On the Potential of Large Language Models in ECG-based AFib and Sinus Rhythm Detection and Justification

Authors

  • Maria Slim Maroun Semaan Faculty of Engineering and Architecture, American University of Beirut
  • Chaymaa Abbas Maroun Semaan Faculty of Engineering and Architecture, American University of Beirut
  • Jad Assi Medical School, American University of Beirut
  • Hussein El Jebbawi Medical School, American University of Beirut
  • Alaaeddine El Ghazawi Medical School, American University of Beirut
  • Mariette Awad Maroun Semaan Faculty of Engineering and Architecture, American University of Beirut
  • Fatme Charafeddine Medical School, American University of Beirut
  • Marwan Refaat Medical School, American University of Beirut
  • Fouad Zouein Medical School, American University of Beirut

DOI:

https://doi.org/10.1609/aaaiss.v6i1.36071

Abstract

Atrial fibrillation (AFib) is a common arrhythmia that is associated with increased stroke and mortality risk.
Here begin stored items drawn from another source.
-- pv_equiv track=rewrite | github.com/newcoder99/PythonDSA | LiveCoding/Week4/week4sol1.py | Indegree_Mat
-- ===== SOURCE A (Python) =====
-- def Indegree_Mat(GMat):
--   IndegreeDict={}
--   for i in range(0,len(GMat)):
--     for j in range(0,len(GMat[i])):
--       if(j not in IndegreeDict.keys()):
--         IndegreeDict[j]=0
--       if(GMat[i][j]==1):
--         IndegreeDict[j]=IndegreeDict[j]+1
--
--   return IndegreeDict
-- ===== SOURCE B (Python) =====
-- def Indegree_Mat(GMat):
--   maxlen = max((len(r) for r in GMat), default=0)
--   return {j: sum(1 for r in GMat if len(r) > j and r[j] == 1) for j in range(maxlen)}
-- ===== Notes on version B (the rewrite author's own statement) =====
-- stated objective: simpler
-- what changed: Replaces A's row-major lazy-insert dict accumulation with a column-major comprehension: compute the max row length once, then for each column j count the rows with a 1 there in one shaped pass.
import Mathlib
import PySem

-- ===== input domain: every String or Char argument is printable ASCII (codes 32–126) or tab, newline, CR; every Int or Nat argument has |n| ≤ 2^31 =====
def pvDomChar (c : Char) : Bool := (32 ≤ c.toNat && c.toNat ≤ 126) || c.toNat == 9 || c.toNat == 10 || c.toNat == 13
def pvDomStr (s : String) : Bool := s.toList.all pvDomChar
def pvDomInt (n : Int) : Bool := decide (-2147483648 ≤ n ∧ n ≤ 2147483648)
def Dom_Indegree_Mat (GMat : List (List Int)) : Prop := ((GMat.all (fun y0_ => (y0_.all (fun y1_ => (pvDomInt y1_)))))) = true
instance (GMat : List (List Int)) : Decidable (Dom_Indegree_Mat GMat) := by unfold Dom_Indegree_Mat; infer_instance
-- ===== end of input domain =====

-- B computes the indegree dict column-major (max row length once, then one count per column)
-- instead of A's row-major lazy-insert accumulation; objective: simpler. Both are total.

-- ===== PORT A =====
-- second half of A's loop body: if GMat[i][j] == 1 then IndegreeDict[j] = IndegreeDict[j] + 1
def pyBump (row : List Int) (d1 : PySem.Dict Int Int) (j : Nat) : PySem.Dict Int Int :=
  if row.getD j 0 = 1 then d1.insert (j : Int) (d1.getD (j : Int) 0 + 1) else d1

-- one step of A's inner loop: ensure key j exists (first if), then bump it (second if)
def aStep (row : List Int) (d : PySem.Dict Int Int) (j : Nat) : PySem.Dict Int Int :=
  pyBump row (if d.keys.contains ((j : Int)) then d else d.insert ((j : Int)) 0) j

def Indegree_Mat (GMat : List (List Int)) : List (Int × Int) :=
  (GMat.foldl (fun d row => (List.range row.length).foldl (aStep row) d) PySem.Dict.empty).items

-- ===== PORT B =====
-- sum(1 for r in GMat if len(r) > j and r[j] == 1)
def bCount (GMat : List (List Int)) (j : Nat) : Int :=
  GMat.foldl (fun acc row => if j < row.length ∧ row.getD j 0 = 1 then acc + 1 else acc) 0

def Indegree_Mat_alt (GMat : List (List Int)) : List (Int × Int) :=
  let maxlen := GMat.foldl (fun m row => max m row.length) 0
  (List.range maxlen).map (fun (j : Nat) => ((j : Int), bCount GMat j))

-- ===== PRECONDITION & SPEC =====
def Spec_Indegree_Mat (GMat : List (List Int)) (out : List (Int × Int)) : Prop := out = Indegree_Mat_alt GMat
instance (GMat : List (List Int)) (out : List (Int × Int)) : Decidable (Spec_Indegree_Mat GMat out) := by unfold Spec_Indegree_Mat; infer_instance

-- ===== CLAIM (what is proved, stated in full; the proofs are below) =====
def Claim_equal_Indegree_Mat : Prop := ∀ (GMat : List (List Int)), Dom_Indegree_Mat GMat → Spec_Indegree_Mat GMat (Indegree_Mat GMat)

-- ===== LEMMAS AND PROOFS =====

-- canonical shape of A's dict: keys 0..m-1 in order, value c j at key j
def mapdict (m : Nat) (c : Nat → Int) : PySem.Dict Int Int :=
  PySem.Dict.mk ((List.range m).map (fun (j : Nat) => ((j : Int), c j)))

theorem mapdict_congr (m : Nat) (c c' : Nat → Int) (h : ∀ j, j < m → c j = c' j) :
    mapdict m c = mapdict m c' := by
  unfold mapdict
  congr 1
  apply List.map_congr_left
  intro j hj
  rw [h j (List.mem_range.mp hj)]

theorem mapdict_keys_contains (m : Nat) (c : Nat → Int) (j : Nat) :
    (mapdict m c).keys.contains ((j : Int)) = decide (j < m) := by
  unfold mapdict
  simp [PySem.Dict.keys, List.mem_range]

theorem mapdict_contains (m : Nat) (c : Nat → Int) (j : Nat) :
    (mapdict m c).contains ((j : Int)) = decide (j < m) := by
  rw [PySem.Dict.contains_eq_decide_mem_keys]
  unfold mapdict
  simp [PySem.Dict.keys, List.mem_range]

theorem mapdict_keys_eq (m : Nat) (c : Nat → Int) :
    (mapdict m c).keys = (List.range m).map (fun (j : Nat) => ((j : Int))) := by
  simp [mapdict, PySem.Dict.keys]

theorem mapdict_nodup (m : Nat) (c : Nat → Int) : (mapdict m c).keys.Nodup := by
  rw [mapdict_keys_eq]
  exact List.nodup_range.map (fun a b h => by exact_mod_cast h)

theorem mapdict_getD (m : Nat) (c : Nat → Int) (j : Nat) (d0 : Int) :
    (mapdict m c).getD ((j : Int)) d0 = if j < m then c j else d0 := by
  by_cases h : j < m
  · rw [if_pos h]
    apply PySem.Dict.getD_of_mem_items _ _ (mapdict_nodup m c)
    unfold mapdict
    simp only [PySem.Dict.items, List.mem_map, List.mem_range]
    exact ⟨j, h, rfl⟩
  · rw [if_neg h]
    apply PySem.Dict.getD_of_not_contains
    rw [mapdict_contains]
    simpa using h

theorem mapdict_insert_lt (m : Nat) (c : Nat → Int) (j : Nat) (v : Int) (h : j < m) :
    (mapdict m c).insert ((j : Int)) v = mapdict m (fun i => if i = j then v else c i) := by
  apply PySem.Dict.ext
  rw [PySem.Dict.items_insert_of_contains]
  · unfold mapdict
    simp only [PySem.Dict.items, List.map_map]
    apply List.map_congr_left
    intro i hi
    by_cases hij : i = j
    · subst hij; simp
    · have hb : (((i : Int)) == ((j : Int))) = false := by
        simp [Int.natCast_inj]
        omega
      simp [Function.comp, hb, hij]
  · rw [mapdict_contains]
    simpa using h

theorem mapdict_insert_eq (m : Nat) (c : Nat → Int) (v : Int) :
    (mapdict m c).insert ((m : Int)) v = mapdict (m + 1) (fun i => if i = m then v else c i) := by
  apply PySem.Dict.ext
  rw [PySem.Dict.items_insert_of_not_contains]
  · unfold mapdict
    simp only [PySem.Dict.items, List.range_succ, List.map_append]
    congr 1
    · apply List.map_congr_left
      intro i hi
      have hne : i ≠ m := Nat.ne_of_lt (List.mem_range.mp hi)
      simp [hne]
    · simp
  · rw [mapdict_contains]
    simp

theorem pyBump_mapdict (row : List Int) (M : Nat) (c : Nat → Int) (j : Nat) (hj : j < M) :
    pyBump row (mapdict M c) j =
      mapdict M (fun i => if i = j ∧ row.getD j 0 = 1 then c j + 1 else c i) := by
  unfold pyBump
  by_cases hv : row.getD j 0 = 1
  · rw [if_pos hv, mapdict_getD, if_pos hj, mapdict_insert_lt _ _ _ _ hj]
    apply mapdict_congr
    intro i hi
    by_cases hij : i = j
    · rw [if_pos hij, if_pos ⟨hij, hv⟩]
    · rw [if_neg hij, if_neg (fun h => hij h.1)]
  · rw [if_neg hv]
    apply mapdict_congr
    intro i hi
    rw [if_neg (fun h => hv h.2)]

-- one inner-loop run of A, from a canonical dict, yields a canonical dict
theorem inner_loop (row : List Int) (n m : Nat) (c : Nat → Int) :
    (List.range n).foldl (aStep row) (mapdict m c) =
      mapdict (max m n) (fun j =>
        (if j < m then c j else 0) + (if j < n ∧ row.getD j 0 = 1 then 1 else 0)) := by
  induction n with
  | zero =>
      simp only [List.range_zero, List.foldl_nil, Nat.max_zero]
      apply mapdict_congr
      intro j hj
      rw [if_pos hj, if_neg (fun h => Nat.not_lt_zero j h.1)]
      ring
  | succ n ih =>
      rw [List.range_succ, List.foldl_append, List.foldl_cons, List.foldl_nil, ih]
      unfold aStep
      by_cases hm : n < m
      · have hmax : max m n = m := Nat.max_eq_left (Nat.le_of_lt hm)
        have hmax' : max m (n + 1) = m := Nat.max_eq_left hm
        rw [hmax, hmax', mapdict_keys_contains]
        have hc : (decide (n < m)) = true := by simpa using hm
        rw [hc, if_pos rfl, pyBump_mapdict _ _ _ _ hm]
        apply mapdict_congr
        intro j hj
        have e1 : ¬ (n < n ∧ row.getD n 0 = 1) := fun h => Nat.lt_irrefl n h.1
        by_cases hjn : j = n
        · subst hjn
          simp only [Nat.lt_irrefl, Nat.lt_add_one, eq_self_iff_true, true_and, false_and,
            if_true, if_false, hm]
          split_ifs <;> ring
        · have h1 : (j < n ∧ row.getD j 0 = 1) ↔ (j < n + 1 ∧ row.getD j 0 = 1) := by
            constructor
            · rintro ⟨h, h2⟩; exact ⟨Nat.lt_succ_of_lt h, h2⟩
            · rintro ⟨h, h2⟩; exact ⟨Nat.lt_of_le_of_ne (Nat.lt_succ_iff.mp h) hjn, h2⟩
          have h2 : ¬ (j = n ∧ row.getD n 0 = 1) := fun h => hjn h.1
          rw [if_neg h2, if_congr h1 rfl rfl]
      · have hmn : m ≤ n := Nat.le_of_not_lt hm
        have hmax : max m n = n := Nat.max_eq_right hmn
        have hmax' : max m (n + 1) = n + 1 := Nat.max_eq_right (Nat.le_succ_of_le hmn)
        rw [hmax, hmax', mapdict_keys_contains]
        have hc : (decide (n < n)) = false := by simp
        rw [hc]
        simp only [Bool.false_eq_true, if_false]
        rw [mapdict_insert_eq, pyBump_mapdict _ _ _ _ (Nat.lt_succ_self n)]
        apply mapdict_congr
        intro j hj
        by_cases hjn : j = n
        · subst hjn
          simp only [Nat.lt_irrefl, Nat.lt_add_one, eq_self_iff_true, true_and, false_and,
            if_true, if_false, hm]
          split_ifs <;> ring
        · have h1 : (j < n ∧ row.getD j 0 = 1) ↔ (j < n + 1 ∧ row.getD j 0 = 1) := by
            constructor
            · rintro ⟨h, h2⟩; exact ⟨Nat.lt_succ_of_lt h, h2⟩
            · rintro ⟨h, h2⟩; exact ⟨Nat.lt_of_le_of_ne (Nat.lt_succ_iff.mp h) hjn, h2⟩
          have h2 : ¬ (j = n ∧ row.getD n 0 = 1) := fun h => hjn h.1
          rw [if_neg h2, if_neg hjn, if_congr h1 rfl rfl]

theorem bCount_shift (rows : List (List Int)) (j : Nat) (a : Int) :
    rows.foldl (fun acc row => if j < row.length ∧ row.getD j 0 = 1 then acc + 1 else acc) a
      = a + rows.foldl (fun acc row => if j < row.length ∧ row.getD j 0 = 1 then acc + 1 else acc) 0 := by
  induction rows generalizing a with
  | nil => simp
  | cons r rows ih =>
      simp only [List.foldl_cons]
      rw [ih, ih (if j < r.length ∧ r.getD j 0 = 1 then (0:Int) + 1 else 0)]
      split_ifs <;> ring

theorem bCount_cons (r : List Int) (rows : List (List Int)) (j : Nat) :
    bCount (r :: rows) j =
      (if j < r.length ∧ r.getD j 0 = 1 then (1:Int) else 0) + bCount rows j := by
  unfold bCount
  simp only [List.foldl_cons]
  rw [bCount_shift]
  split_ifs <;> ring

theorem outer_loop (rows : List (List Int)) (m : Nat) (c : Nat → Int) :
    rows.foldl (fun d row => (List.range row.length).foldl (aStep row) d) (mapdict m c) =
      mapdict (rows.foldl (fun a r => max a r.length) m)
        (fun j => (if j < m then c j else 0) + bCount rows j) := by
  induction rows generalizing m c with
  | nil =>
      simp only [List.foldl_nil]
      apply mapdict_congr
      intro j hj
      simp [bCount, hj]
  | cons r rows ih =>
      simp only [List.foldl_cons]
      rw [inner_loop, ih]
      apply mapdict_congr
      intro j hj
      rw [bCount_cons]
      by_cases hjm : j < max m r.length
      · rw [if_pos hjm]; ring
      · rw [if_neg hjm]
        have h1 : ¬ j < m := fun h => hjm (Nat.lt_of_lt_of_le h (Nat.le_max_left _ _))
        have h2 : ¬ j < r.length := fun h => hjm (Nat.lt_of_lt_of_le h (Nat.le_max_right _ _))
        have h3 : ¬ (j < r.length ∧ r.getD j 0 = 1) := fun h => h2 h.1
        rw [if_neg h1, if_neg h3]
        ring

-- ===== VERDICT (by name: the statement is the Claim_ definition above) =====
theorem Indegree_Mat_spec : Claim_equal_Indegree_Mat := by
  intro GMat _
  show Indegree_Mat GMat = Indegree_Mat_alt GMat
  unfold Indegree_Mat Indegree_Mat_alt
  have h0 : (PySem.Dict.empty : PySem.Dict Int Int) = mapdict 0 (fun _ => 0) := rfl
  rw [h0, outer_loop]
  unfold mapdict
  apply List.map_congr_left
  intro j hj
  simp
It requires early and accurate detection for improved patient healthcare support. This study explores the application of vision-enabled large language models (LLMs)—specifically Llama-3.2-11B-Vision-Instruct and Qwen2-VL-7B-Instruct —for AFib and sinus rhythm detection using ECG images. We designed structured prompts to simulate clinical reasoning, evaluate rhythm features, and elicit model confidence. Models were tested on a curated PTB-XL subset under both full 12-lead and dual-lead (Lead II + V1) configurations. Results show that while Llama achieves higher diagnostic accuracy, especially with Chain-of-Thought prompting (up to 97% for AFib), both models struggle with consistent feature-level interpretation, particularly for sinus rhythm. Our findings underscore both the promise and current limitations of LLMs in ECG-based diagnosis. Bridging the gap between AI-generated outputs and clinical standards will require fine-tuning on ECG-specific data, robust prompting strategies, and hybrid approaches that integrate signal-level reasoning for improved interpretability and reliability in real-world settings.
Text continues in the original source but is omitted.